Open bradennapier opened 4 years ago
thanks for reaching out @bradennapier. The sampling rate you've set looks like 10% and not 0.1% :)
10% of 129k TPM is 13k TPM which is close to what you're seeing.
Remember, 0.1
is 10%, 0.01
is 1% and 0.001
is 0.1%. See more here: https://www.elastic.co/guide/en/apm/agent/nodejs/master/performance-tuning.html#performance-sampling.
as an aside, it's interesting that you ingest almost as many "metric" documents as sampled transaction documents. Could you share some numbers on how many transaction groups you have? This roughly corresponds to the number of endpoints/routes you have.
Yeah, sorry, that is what I meant. Was writing out quite a bit there and copying over params and got confused for a second :-)
We ingest simialr because we had to filter out all documents that were not sampled because your system could not handle it without us ramping up the cost of the Elastic Cloud bill well into the $5-10k a month levels -- you can see info on that with the links at the top where we implemented that.
OK I understand.
As @axw mentioned in https://github.com/elastic/apm/issues/151#issuecomment-534831316 we're working on giving you more options and better trade-offs when it comes to storage, ingestion and sampling. While we work on the improvements, my suggestion would be to lower the sample rate an additional notch. For busy sites, it's not uncommon to run at 0.1% for example.
You also have the option to ignore specific URLs if you're not getting much value from those being traced: https://www.elastic.co/guide/en/apm/agent/nodejs/master/configuration.html#ignore-urls
For now using 1 instance of APM with 4GB -- scaling to 2 instances with 8GB does not appear to have any effect on this issue.
I am having the same issue with my elastic cloud cluster. No matter how I scale APM up, the APM servers are never able to process all the traffic from all of my agents.

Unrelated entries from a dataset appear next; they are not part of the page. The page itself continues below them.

-- pv_equiv track=rewrite | github.com/DavidF2112/Lessons-Python | 01.08.24/task1.py | find_fragments
-- ===== SOURCE A (Python) =====
-- def find_fragments(text):
--     fragments = []
--     length = len(text)
--
--     i = 0
--     while i < length - 2:
--         if text[i].lower() == 'r' and text[i+1] == 'b':
--             j = i + 1
--             while j < length - 1 and text[j] == 'b':
--                 j += 1
--             if j < length and text[j] == 'r':
--                 fragments.append(text[i:j+1])
--                 i = j
--             else:
--                 i += 1
--         else:
--             i += 1
--
--     return fragments
-- ===== SOURCE B (Python) =====
-- def find_fragments(text):
--     # Single left-to-right state machine: s remembers the index of a start
--     # character (upper or lower) that is so far followed only by the middle
--     # letter; a lowercase terminator both closes a fragment (if at least one
--     # middle letter lies between) and opens a new candidate.
--     res = []
--     s = None
--     for k in range(len(text)):
--         if text[k] == 'r':
--             if s is not None and s + 1 < k:
--                 res.append(text[s:k + 1])
--             s = k
--         elif text[k] == 'R':
--             s = k
--         elif text[k] != 'b':
--             s = None
--     return res
-- ===== Notes on version B (the rewrite author's own statement) =====
-- stated objective: alternative
-- what changed: Replaced A's while-loop with nested run-rescanning and index jumping by a single-pass state machine that keeps only the index of the last viable start character and emits a fragment whenever a lowercase terminator closes it.
import Mathlib
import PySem

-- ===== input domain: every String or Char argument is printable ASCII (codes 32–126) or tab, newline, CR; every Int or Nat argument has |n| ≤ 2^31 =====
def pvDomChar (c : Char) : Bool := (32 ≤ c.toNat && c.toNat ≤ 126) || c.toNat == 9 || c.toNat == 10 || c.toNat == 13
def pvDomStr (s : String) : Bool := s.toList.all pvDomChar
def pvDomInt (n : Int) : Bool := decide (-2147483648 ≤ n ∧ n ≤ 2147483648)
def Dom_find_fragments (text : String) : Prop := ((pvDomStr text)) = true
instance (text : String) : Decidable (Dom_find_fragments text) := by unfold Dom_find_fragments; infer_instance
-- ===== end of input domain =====

-- B replaces A's jumping while-loop with nested b-run rescanning by a single-pass state machine (alternative decomposition; same return value, proved equal).


-- ===== PORT A =====
-- A's inner while loop: `while j < length - 1 and text[j] == 'b': j += 1`
-- (j, length are non-negative Python ints, so `j < length - 1` ⟺ `j + 1 < length` exactly)
def runEndA (cs : List Char) (j : Nat) : Nat :=
  if _h : j + 1 < cs.length ∧ cs[j]! = 'b' then runEndA cs (j + 1) else j
termination_by cs.length - j
decreasing_by omega

-- termination helper for goA (A's outer loop always advances i): start ≤ runEndA cs start
theorem runEndA_ge (cs : List Char) (j : Nat) : j ≤ runEndA cs j := by
  rw [runEndA]
  split
  · exact Nat.le_trans (Nat.le_succ j) (runEndA_ge cs (j + 1))
  · exact Nat.le_refl j
termination_by cs.length - j
decreasing_by rename_i h; omega

-- A's outer while loop; all indexing is guarded in range, so cs[_]! is exact,
-- and the slice text[i:j+1] with 0 ≤ i ≤ j+1 ≤ len is exactly (cs.drop i).take (j+1-i)
def goA (cs : List Char) (i : Nat) (acc : List String) : List String :=
  if _h : i + 2 < cs.length then
    if (cs[i]!).toLower = 'r' ∧ cs[i + 1]! = 'b' then
      if runEndA cs (i + 1) < cs.length ∧ cs[runEndA cs (i + 1)]! = 'r' then
        goA cs (runEndA cs (i + 1))
          (acc ++ [String.ofList ((cs.drop i).take (runEndA cs (i + 1) + 1 - i))])
      else goA cs (i + 1) acc
    else goA cs (i + 1) acc
  else acc
termination_by cs.length - i
decreasing_by
  · have := runEndA_ge cs (i + 1); omega
  · omega
  · omega

def find_fragments (text : String) : List String := goA text.toList 0 []

-- ===== PORT B =====
-- B's single `for k in range(len(text))` loop with state s (none = Python's None);
-- guarded in-range indexing, slice text[s:k+1] exactly as in port A
def goB (cs : List Char) (k : Nat) (s : Option Nat) (res : List String) : List String :=
  if _h : k < cs.length then
    if cs[k]! = 'r' then
      goB cs (k + 1) (some k)
        (s.elim res fun p =>
          if p + 1 < k then res ++ [String.ofList ((cs.drop p).take (k + 1 - p))] else res)
    else if cs[k]! = 'R' then goB cs (k + 1) (some k) res
    else if cs[k]! ≠ 'b' then goB cs (k + 1) none res
    else goB cs (k + 1) s res
  else res
termination_by cs.length - k

def find_fragments_alt (text : String) : List String := goB text.toList 0 none []

-- ===== PRECONDITION & SPEC =====
def Spec_find_fragments (text : String) (out : List String) : Prop := out = find_fragments_alt text
instance (text : String) (out : List String) : Decidable (Spec_find_fragments text out) := by unfold Spec_find_fragments; infer_instance

-- ===== CLAIM (what is proved, stated in full; the proofs are below) =====
def Claim_equal_find_fragments : Prop := ∀ (text : String), Dom_find_fragments text → Spec_find_fragments text (find_fragments text)

-- ===== LEMMAS AND PROOFS =====

-- midpoint spec: the fragment (if any) starting at position p — 'r'/'R', then a
-- maximal nonempty run of 'b', then 'r'
def matchAt (cs : List Char) (p : Nat) : Option String :=
  if p < cs.length then
    if cs[p]! = 'r' ∨ cs[p]! = 'R' then
      if ((cs.drop (p + 1)).takeWhile (· = 'b')) ≠ [] ∧
         ((cs.drop (p + 1)).drop ((cs.drop (p + 1)).takeWhile (· = 'b')).length).head? = some 'r' then
        some (String.ofList (cs[p]! :: (((cs.drop (p + 1)).takeWhile (· = 'b')) ++ ['r'])))
      else none
    else none
  else none
-- pv_equiv track=rewrite | github.com/mblanche/nextflow | docker/n50/n50.py | break_scaffold
-- ===== SOURCE A (Python) =====
-- def break_scaffold(seq):
--     i = 0
--     cur_contig_start = 0
--
--     while (i < len(seq)) and (seq.find("N", i) != -1):
--         start = seq.find("N", i)
--         end = start + 1
--         while (end != len(seq)) and (seq[end] == "N"):
--             end +=1
--
--         i = end + 1
--         if (end - start) >= 10:
--             if cur_contig_start != start:
--                 yield seq[cur_contig_start: start]
--             cur_contig_start = end
--     if len(seq[cur_contig_start: ]) != 0:
--         yield seq[cur_contig_start: ]
-- ===== SOURCE B (Python) =====
-- from itertools import groupby
--
--
-- def break_scaffold(seq):
--     # Run-length view of the sequence: maximal runs of equal characters.
--     # A run of >= 10 'N's is a separator; everything else accumulates
--     # into the current contig.
--     cur = ""
--     for ch, grp in groupby(seq):
--         run = "".join(grp)
--         if ch == "N" and len(run) >= 10:
--             if cur:
--                 yield cur
--                 cur = ""
--         else:
--             cur += run
--     if cur:
--         yield cur
-- ===== Notes on version B (the rewrite author's own statement) =====
-- stated objective: alternative
-- what changed: A's manual two-pointer scan (repeated seq.find('N', i) plus an inner while extending the run, slicing out contigs by index) is replaced by a single itertools.groupby run-length pass: runs of >=10 'N' act as separators, all other runs are accumulated into the current contig.
import Mathlib
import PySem

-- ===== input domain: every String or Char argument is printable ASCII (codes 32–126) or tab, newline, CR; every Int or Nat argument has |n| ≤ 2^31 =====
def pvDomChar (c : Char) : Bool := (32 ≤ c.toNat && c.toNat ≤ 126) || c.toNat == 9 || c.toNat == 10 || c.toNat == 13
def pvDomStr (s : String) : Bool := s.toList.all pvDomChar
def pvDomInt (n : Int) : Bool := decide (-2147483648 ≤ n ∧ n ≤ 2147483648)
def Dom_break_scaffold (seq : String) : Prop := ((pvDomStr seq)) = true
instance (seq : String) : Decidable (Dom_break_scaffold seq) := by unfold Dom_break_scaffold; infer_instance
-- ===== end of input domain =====

-- B replaces A's two-pointer find/while index scan by a run-length (itertools.groupby) pass:
-- runs of ≥10 'N' are separators, other runs accumulate into the current contig. Alternative
-- decomposition, same O(n) cost; the equivalence is about the RETURN value (list of yields).

-- ===== PORT A =====
-- inner while loop: `while (end != len(seq)) and (seq[end] == "N"): end += 1`
-- (guard written as `e < s.length`: the loop is only entered with end ≤ len, where
--  `end != len` coincides with `end < len` and seq[end] never raises)
def pvNRunEnd (s : List Char) (e : Nat) : Nat :=
  if h : e < s.length then
    if s[e] = 'N' then pvNRunEnd s (e + 1) else e
  else e
termination_by s.length - e

-- used only by the termination proof of pvBreakAux
theorem pvNRunEnd_ge (s : List Char) (e : Nat) : e ≤ pvNRunEnd s e := by
  unfold pvNRunEnd
  split
  · split
    · exact le_trans (Nat.le_succ e) (pvNRunEnd_ge s (e + 1))
    · exact le_refl e
  · exact le_refl e
termination_by s.length - e

-- outer while loop; state = (i, cur_contig_start)
def pvBreakAux (s : List Char) (i cur : Nat) : List String :=
  if hg : i < s.length ∧ PySem.Chars.findFrom s ['N'] (i : Int) none ≠ -1 then
    let start : Nat := (PySem.Chars.findFrom s ['N'] (i : Int) none).toNat
    let e : Nat := pvNRunEnd s (start + 1)
    if 10 ≤ e - start then
      (if cur ≠ start then [String.ofList (PySem.List.slice s (some (cur : Int)) (some (start : Int)))] else [])
        ++ pvBreakAux s (e + 1) e
    else pvBreakAux s (e + 1) cur
  else
    if PySem.List.slice s (some (cur : Int)) none ≠ [] then
      [String.ofList (PySem.List.slice s (some (cur : Int)) none)]
    else []
termination_by s.length + 1 - i
decreasing_by
  all_goals
    have hk : i ≤ s.length := le_of_lt hg.1
    have hspec := PySem.Chars.findFrom_natCast_spec s ['N'] i hk hg.2
    have hstart : i ≤ (PySem.Chars.findFrom s ['N'] (i : Int) none).toNat := by
      have := hspec.1; omega
    have he := pvNRunEnd_ge s ((PySem.Chars.findFrom s ['N'] (i : Int) none).toNat + 1)
    have := hg.1
    omega

def break_scaffold (seq : String) : List String := pvBreakAux seq.toList 0 0

-- ===== PORT B =====
-- itertools.groupby(seq): the run-length decomposition (char, run length)
def pvRle (t : List Char) : List (Char × Nat) :=
  match t with
  | [] => []
  | c :: cs => (c, (cs.takeWhile (· = c)).length + 1) :: pvRle (cs.dropWhile (· = c))
termination_by t.length
decreasing_by
  simp only [List.length_cons]
  exact Nat.lt_succ_of_le (List.length_dropWhile_le _ _)

-- the for loop over groupby with accumulator cur (run = replicate n c)
def pvJoinAux (rs : List (Char × Nat)) (cur : List Char) : List String :=
  match rs with
  | [] => if cur ≠ [] then [String.ofList cur] else []
  | (c, n) :: rest =>
    if c = 'N' ∧ 10 ≤ n then
      (if cur ≠ [] then [String.ofList cur] else []) ++ pvJoinAux rest []
    else pvJoinAux rest (cur ++ List.replicate n c)

def break_scaffold_alt (seq : String) : List String := pvJoinAux (pvRle seq.toList) []

-- ===== PRECONDITION & SPEC =====
def Spec_break_scaffold (seq : String) (out : List String) : Prop := out = break_scaffold_alt seq
instance (seq : String) (out : List String) : Decidable (Spec_break_scaffold seq out) := by unfold Spec_break_scaffold; infer_instance

-- ===== CLAIM (what is proved, stated in full; the proofs are below) =====
def Claim_equal_break_scaffold : Prop := ∀ (seq : String), Dom_break_scaffold seq → Spec_break_scaffold seq (break_scaffold seq)

-- ===== LEMMAS AND PROOFS =====

-- reference splitter both ports are reduced to: walk the characters with the pending contig p
def pvSpec (p : List Char) (rest : List Char) : List String :=
  match rest with
  | [] => if p = [] then [] else [String.ofList p]
  | c :: cs =>
    if h : 10 ≤ ((c :: cs).takeWhile (· = 'N')).length then
      (if p = [] then [] else [String.ofList p]) ++ pvSpec [] ((c :: cs).dropWhile (· = 'N'))
    else pvSpec (p ++ [c]) cs
termination_by rest.length
decreasing_by
  · have hc : c = 'N' := by
      by_contra hc
      simp [hc] at h
    subst hc
    simp only [List.dropWhile_cons, decide_true, if_true, List.length_cons]
    exact Nat.lt_succ_of_le (List.length_dropWhile_le _ _)
  · simp

theorem pvSpec_nil (p : List Char) : pvSpec p [] = if p = [] then [] else [String.ofList p] := by
  rw [pvSpec]

theorem pvSpec_cons (p : List Char) (c : Char) (cs : List Char) :
    pvSpec p (c :: cs) =
      if 10 ≤ ((c :: cs).takeWhile (· = 'N')).length then
        (if p = [] then [] else [String.ofList p]) ++ pvSpec [] ((c :: cs).dropWhile (· = 'N'))
      else pvSpec (p ++ [c]) cs := by
  rw [pvSpec]
  by_cases h : 10 ≤ ((c :: cs).takeWhile (· = 'N')).length <;> simp [h]

theorem pvPrefixSingleton (l : List Char) (c : Char) : [c] <+: l ↔ l.head? = some c := by
  cases l <;> simp [List.cons_prefix_iff]

theorem pvTakeDropN (u cs : List Char) (hu : ∀ x ∈ u, x = 'N') (hcs : cs.head? ≠ some 'N') :
    (u ++ cs).takeWhile (· = 'N') = u ∧ (u ++ cs).dropWhile (· = 'N') = cs := by
  induction u with
  | nil =>
    simp only [List.nil_append]
    cases cs with
    | nil => simp
    | cons c cs' =>
      have hc : c ≠ 'N' := by simpa using hcs
      simp [List.takeWhile_cons, List.dropWhile_cons, hc]
  | cons a u ih =>
    have ha : a = 'N' := hu a (by simp)
    have ih' := ih (fun x hx => hu x (by simp [hx]))
    subst ha
    simp [List.takeWhile_cons, List.dropWhile_cons, ih'.1, ih'.2]

theorem pvSpec_step_nonN (p : List Char) (c : Char) (cs : List Char) (h : c ≠ 'N') :
    pvSpec p (c :: cs) = pvSpec (p ++ [c]) cs := by
  have hc : ((c :: cs).takeWhile (· = 'N')).length = 0 := by
    simp [List.takeWhile_cons, h]
  rw [pvSpec_cons, if_neg (by omega)]

theorem pvSpec_step_chunk (p w cs : List Char) (h : ∀ x ∈ w, x ≠ 'N') :
    pvSpec p (w ++ cs) = pvSpec (p ++ w) cs := by
  induction w generalizing p with
  | nil => simp
  | cons a w ih =>
    have ha : a ≠ 'N' := h a (by simp)
    rw [List.cons_append, pvSpec_step_nonN _ _ _ ha, ih _ (fun x hx => h x (by simp [hx]))]
    have : (p ++ [a]) ++ w = p ++ (a :: w) := by simp
    rw [this]

theorem pvSpec_step_shortN (p u cs : List Char) (hu : ∀ x ∈ u, x = 'N')
    (hlen : u.length < 10) (hcs : cs.head? ≠ some 'N') :
    pvSpec p (u ++ cs) = pvSpec (p ++ u) cs := by
  induction u generalizing p with
  | nil => simp
  | cons a u ih =>
    have ha : a = 'N' := hu a (by simp)
    subst ha
    have htd := pvTakeDropN ('N' :: u) cs hu hcs
    rw [List.cons_append, pvSpec_cons, if_neg]
    · rw [ih _ (fun x hx => hu x (by simp [hx])) (by simp at hlen ⊢; omega)]
      have : (p ++ ['N']) ++ u = p ++ ('N' :: u) := by simp
      rw [this]
    · rw [List.cons_append] at htd
      rw [htd.1]
      simp at hlen ⊢
      omega

theorem pvSpec_qualify (p u cs : List Char) (hu : ∀ x ∈ u, x = 'N')
    (hlen : 10 ≤ u.length) (hcs : cs.head? ≠ some 'N') :
    pvSpec p (u ++ cs) = (if p = [] then [] else [String.ofList p]) ++ pvSpec [] cs := by
  cases u with
  | nil => simp at hlen
  | cons a u =>
    have ha : a = 'N' := hu a (by simp)
    subst ha
    have htd := pvTakeDropN ('N' :: u) cs hu hcs
    rw [List.cons_append] at htd
    rw [List.cons_append, pvSpec_cons, if_pos, htd.2]
    rw [htd.1]
    simpa using hlen

theorem pvSpec_noN (p rest : List Char) (h : ∀ x ∈ rest, x ≠ 'N') :
    pvSpec p rest = if p ++ rest = [] then [] else [String.ofList (p ++ rest)] := by
  induction rest generalizing p with
  | nil => rw [pvSpec_nil]; simp
  | cons c cs ih =>
    rw [pvSpec_step_nonN _ _ _ (h c (by simp)), ih _ (fun x hx => h x (by simp [hx]))]
    have : (p ++ [c]) ++ cs = p ++ (c :: cs) := by simp
    rw [this]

Attached is the screenshot when I have 3 x 4GB APM instances, configuration as below:
@teyou Thanks for chiming, we understand the issues and are actively working on them as mentioned in https://github.com/elastic/apm/issues/184#issuecomment-566554443. There are a number of overlaps here but #104 will have the biggest impact. In addition, we're working on improving stack monitoring to more accurately reflect the limits hit and provide guidance on how and when to scale up APM Server nodes.
I'm going to rename this issue to more accurately reflect what we're after.
@graphaelli Thanks, looking forward for the improvement! It would be great if the team can introduce an auto-scaling feature to scale out during peak hour & scale in APM servers during the off-peak hour. it would help save customer bills
Hey y'all! As always, thanks for your hard work on this product. I am a shareholder and user and love what you guys do! Although I do have the occasional little issue for-which I like to write you guys novels to read because reading words can help your brain from going crazy from just reading code all day (so, in a way, I am helping you! :-P)
Since I am referencing a previous issue I am going to just use that as a base for the template - see elastic/apm#151 & https://github.com/elastic/apm-agent-nodejs/issues/1385 - please don't hurt me! or worse... close my issue!
I am using
7.5.0
across the board and thenodejs
agent.Summary
We sample
0.1%
of our requests and have a filter to make sure we only send sampled requests in any way to APM. Not sure if this was broken as this appears to have become an issue again with latest versions.So sending 0.1% AND not sending metrics for the other 99.9% of our requests -- and with around a $1,000 elastic cloud a month bill, APM apparently needs MUCH more to work. As stated in previous posts, the total cost to run APM is 2-100x more than to run our API itself.
I am also posting a screenshot of metrics - but keep in mind there were some deploys and reconfigurations in that time trying to figure this all out.
Configuration (Elastic Cloud)
Current Elastic Cloud configuration looks like below for the ES itself. Just scaled that up. For now using 1 instance of APM with 4GB -- scaling to 2 instances with 8GB does not appear to have any effect on this issue.
15 instances * 3 (base servers) + n (auto scale servers - currently 0)
so a minimum of 45 apm agents are running in prod then we also have other environments which would just be 15 each and would have very few events so 75 agents running total.The Problem
At times where there does not appear to be any change in traffic, requests, or any other known metric it appears the queue gets full -- the problem is this means im missing tons of requests and not getting a real picture of our traffic during these times. When this happens, all the instances start spamming non stop 503 errors.